Visiting Lyon (France) with the Belle Famille by Savvy Mom Ruth Paget

Visiting Lyon (France) with the Belle Famille by Savvy Mom Ruth Paget


On another weekend trip from Paris (France), Laurent and I took the T.G.V. (Train Grand Vitesse – Very Fast Train) to Lyon where the Rhône and Saône Rivers meet. 

The third river around Lyon is supposed to be the Beaujolais.  Watch out for this quiz joke if you eat in Lyon’s “bouchon” diners.  Bouchon refers to Lyon’s sausages and traffic jams.  Lyon is huge toll area for vacationers coming back from the Mediterranean here to reach Paris.  It is also the headquarters of Interpol to make sure the tolls reach Paris I think.

You are supposed to buy a huge bag of nougat de Montélimar for the family to eat while waiting to go through the toll as you listen to the “tubes d’été” –summer hit songs and talk about the TGV running on World War II tracks and having no room for souvenirs.  (The TGV has air conditioning, but it does not work well. Snark, snark, snark à l’américaine.)

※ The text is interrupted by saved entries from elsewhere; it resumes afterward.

-- pv_equiv track=rewrite | github.com/charlloyd/cs205-hw1 | hw1-3.py | countpennies
-- ===== SOURCE A (Python) =====
-- def countpennies(n,ct):
--
--     # first phase - everyone adds n times
--     individual_count = 256 // n
--     leftovers = 256 % n
--     elapsed = individual_count - 1
--
--     # middle phase - some people add leftovers and some add theirs together
--     togethers = n - leftovers
--     if leftovers!=0:
--         togethers = (togethers // 2) + (togethers % 2) + leftovers
--         elapsed += 1
--         if ct==1:
--             elapsed += 1
--
--     # finish adding togethers
--     while togethers > 1:
--         togethers = (togethers // 2) + (togethers % 2)
--         elapsed += 1
--         if ct==1:
--             elapsed += 1
--
--     return elapsed
--
-- n = list(range(1,150))
-- ===== SOURCE B (Python) =====
-- def countpennies(n, ct):
--     # closed form: number of ceiling-halving steps = (t-1).bit_length() for t > 1
--     q, r = divmod(256, n)
--     mult = 2 if ct == 1 else 1
--     if r:
--         t = (n - r + 1) // 2 + r
--         base = q + mult - 1
--     else:
--         t = n
--         base = q - 1
--     iters = (t - 1).bit_length() if t > 1 else 0
--     return base + mult * iters
-- ===== Notes on version B (the rewrite author's own statement) =====
-- stated objective: simpler
-- what changed: Replaces the while loop that repeatedly ceiling-halves 'togethers' with a closed form using integer bit_length ((t-1).bit_length() = number of halving steps), and folds the two phases into one divmod-based expression.
import Mathlib
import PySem

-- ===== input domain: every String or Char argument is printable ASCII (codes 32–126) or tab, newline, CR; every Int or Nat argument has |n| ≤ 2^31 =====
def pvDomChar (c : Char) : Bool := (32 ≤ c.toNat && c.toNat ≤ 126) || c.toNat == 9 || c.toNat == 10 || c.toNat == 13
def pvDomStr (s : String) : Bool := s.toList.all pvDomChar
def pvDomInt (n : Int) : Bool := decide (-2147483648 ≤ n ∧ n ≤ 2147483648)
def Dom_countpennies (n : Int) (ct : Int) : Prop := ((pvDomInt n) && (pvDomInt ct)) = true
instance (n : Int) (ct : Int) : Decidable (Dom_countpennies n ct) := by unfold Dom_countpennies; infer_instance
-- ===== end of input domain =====

-- B replaces A's ceiling-halving while loop by a closed form via integer bit_length (simpler; same values).

-- ===== PORT A =====
-- the 'while togethers > 1' loop of A, step for step
def countLoop (togethers : Int) (elapsed : Int) (ct : Int) : Int :=
  if togethers > 1 then
    countLoop (PySem.Int.floordiv togethers 2 + PySem.Int.mod togethers 2)
      (if ct = 1 then elapsed + 1 + 1 else elapsed + 1) ct
  else elapsed
termination_by togethers.toNat
decreasing_by
  rw [PySem.Int.floordiv_eq_ediv_of_pos (by norm_num), PySem.Int.mod_eq_emod_of_pos (by norm_num)]
  omega

def countpennies (n : Int) (ct : Int) : Int :=
  let individual_count := PySem.Int.floordiv 256 n
  let leftovers := PySem.Int.mod 256 n
  let elapsed := individual_count - 1
  let togethers := n - leftovers
  if leftovers ≠ 0 then
    let togethers := PySem.Int.floordiv togethers 2 + PySem.Int.mod togethers 2 + leftovers
    let elapsed := elapsed + 1
    let elapsed := if ct = 1 then elapsed + 1 else elapsed
    countLoop togethers elapsed ct
  else
    countLoop togethers elapsed ct

-- ===== PORT B =====
def countpennies_alt (n : Int) (ct : Int) : Int :=
  let q := PySem.Int.floordiv 256 n
  let r := PySem.Int.mod 256 n
  let mult : Int := if ct = 1 then 2 else 1
  let t := if r ≠ 0 then PySem.Int.floordiv (n - r + 1) 2 + r else n
  let base := if r ≠ 0 then q + mult - 1 else q - 1
  -- (t - 1).bit_length(): guarded by t > 1 exactly as in Source B
  let iters : Int := if t > 1 then (PySem.Int.bitLength (t - 1) : Int) else 0
  base + mult * iters

-- ===== PRECONDITION & SPEC =====
-- Pre_ excludes only n = 0, where the Python A raises ZeroDivisionError (B raises there too).
def Pre_countpennies (n : Int) (ct : Int) : Prop := n ≠ 0
instance (n : Int) (ct : Int) : Decidable (Pre_countpennies n ct) := by unfold Pre_countpennies; infer_instance
def pvWitness_countpennies : Int × Int := (7, 1)

def Spec_countpennies (n : Int) (ct : Int) (out : Int) : Prop := out = countpennies_alt n ct
instance (n : Int) (ct : Int) (out : Int) : Decidable (Spec_countpennies n ct out) := by unfold Spec_countpennies; infer_instance

-- ===== CLAIM (what is proved, stated in full; the proofs are below) =====
def Claim_equal_countpennies : Prop := ∀ (n : Int) (ct : Int), Dom_countpennies n ct → Pre_countpennies n ct → Spec_countpennies n ct (countpennies n ct)

-- ===== LEMMAS AND PROOFS =====

-- the loop adds (if ct = 1 then 2 else 1) per iteration, and iterates bitLength (t-1) times when t > 1
theorem countLoop_eq (t e ct : Int) :
    countLoop t e ct =
      e + (if ct = 1 then 2 else 1) * (if t > 1 then (PySem.Int.bitLength (t - 1) : Int) else 0) := by
  by_cases h : t > 1
  · have ih := countLoop_eq (PySem.Int.floordiv t 2 + PySem.Int.mod t 2)
      (if ct = 1 then e + 1 + 1 else e + 1) ct
    rw [countLoop, if_pos h, ih]
    rw [PySem.Int.floordiv_eq_ediv_of_pos (a := t) (by norm_num),
        PySem.Int.mod_eq_emod_of_pos (a := t) (by norm_num)]
    have hbl : PySem.Int.bitLength (t - 1) = PySem.Int.bitLength (PySem.Int.floordiv (t - 1) 2) + 1 :=
      PySem.Int.bitLength_of_pos (by omega)
    rw [PySem.Int.floordiv_eq_ediv_of_pos (by norm_num)] at hbl
    by_cases h2 : t / 2 + t % 2 > 1
    · have harg : t / 2 + t % 2 - 1 = (t - 1) / 2 := by omega
      rw [if_pos h2, if_pos h, harg, hbl]
      split_ifs <;> push_cast <;> ring
    · -- t = 2 or t = 3 cannot occur … actually t = 2 gives t/2+t%2 = 1; then (t-1)/2 = 0
      have ht2 : t = 2 := by omega
      subst ht2
      norm_num at hbl ⊢
      rw [hbl]
      split_ifs <;> omega
  · rw [countLoop, if_neg h, if_neg h, mul_zero, add_zero]
termination_by t.toNat
decreasing_by
  rw [PySem.Int.floordiv_eq_ediv_of_pos (by norm_num), PySem.Int.mod_eq_emod_of_pos (by norm_num)]
  omega

-- the two "togethers" computations agree: ⌈x/2⌉ written as x//2 + x%2 vs (x+1)//2
theorem ceilhalf_eq (x : Int) :
    PySem.Int.floordiv x 2 + PySem.Int.mod x 2 = PySem.Int.floordiv (x + 1) 2 := by
  rw [PySem.Int.floordiv_eq_ediv_of_pos (by norm_num), PySem.Int.mod_eq_emod_of_pos (by norm_num),
      PySem.Int.floordiv_eq_ediv_of_pos (by norm_num)]
  omega

-- ===== VERDICT (by name: the statement is the Claim_ definition above) =====
theorem countpennies_spec : Claim_equal_countpennies := by
  intro n ct _ _
  unfold Spec_countpennies countpennies countpennies_alt
  simp only []
  by_cases hr : PySem.Int.mod 256 n ≠ 0
  · rw [if_pos hr, if_pos hr, if_pos hr, countLoop_eq, ceilhalf_eq]
    split_ifs <;> push_cast <;> ring
  · rw [if_neg hr, if_neg hr, if_neg hr, countLoop_eq]
    simp only [not_not] at hr
    rw [hr, sub_zero]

I read Le Figaro newspaper looking through the want ads for work on the way to Lyon.  We arrived around 1 pm at the train station where Laurent’s cousin and uncle picked us up.

Laurent’s uncle went home to cook while his cousin showed us the principal sites in Lyon – the Colline de Fourvière, the Basilique de Nôtre Dame de Fourvière, the Roman ampitheatre, and the Odéon (indoor theatre).  We walked through the streets of Old Lyon, which reminded me of Italy.

Laurent’s cousin made the trip special by giving us a tour of Lyon’s secret passageways that led from courtyard to courtyard around entire city blocks.  We came out somewhere across town.  The tunnel passageways are called “trabouls.”

I remarked that these were better than the “cours de miracles” – criminals’ lairs - that Victor Hugo described in Nôtre Dame de Paris. 

“These could be mapped for tourists,” I added.

“The locals know where they are.  We never know when we might need to use them again,” he said in a sinister voice.  He was a theatre major in college, who wanted to do films, so we all walked around pretending to shoot people.

Laurent said, “You have to eat mint candy to be authentic after killing someone in France.”  I love insider French data.

When we went back to Laurent’s uncle and aunt’s house for lunch, we stopped and inspected the ruins at Champonost from the ancient Roman era.  There are archiducs, menhirs, and dolmens all over France.

Laurent’s uncle was recreating ancient Roman cuisine by roasting a leg of lamb that had been marinated in olive oil and herbes de Provence at an outdoor grill oven when we returned.

We drank a Châteauneuf-du-Pape wine with the lamb.  Châteauneuf-du-Pape is made a little further down the Rhône River around Avignon, where the papacy had its see when the Catholic Church had to leave Rome for several centuries. 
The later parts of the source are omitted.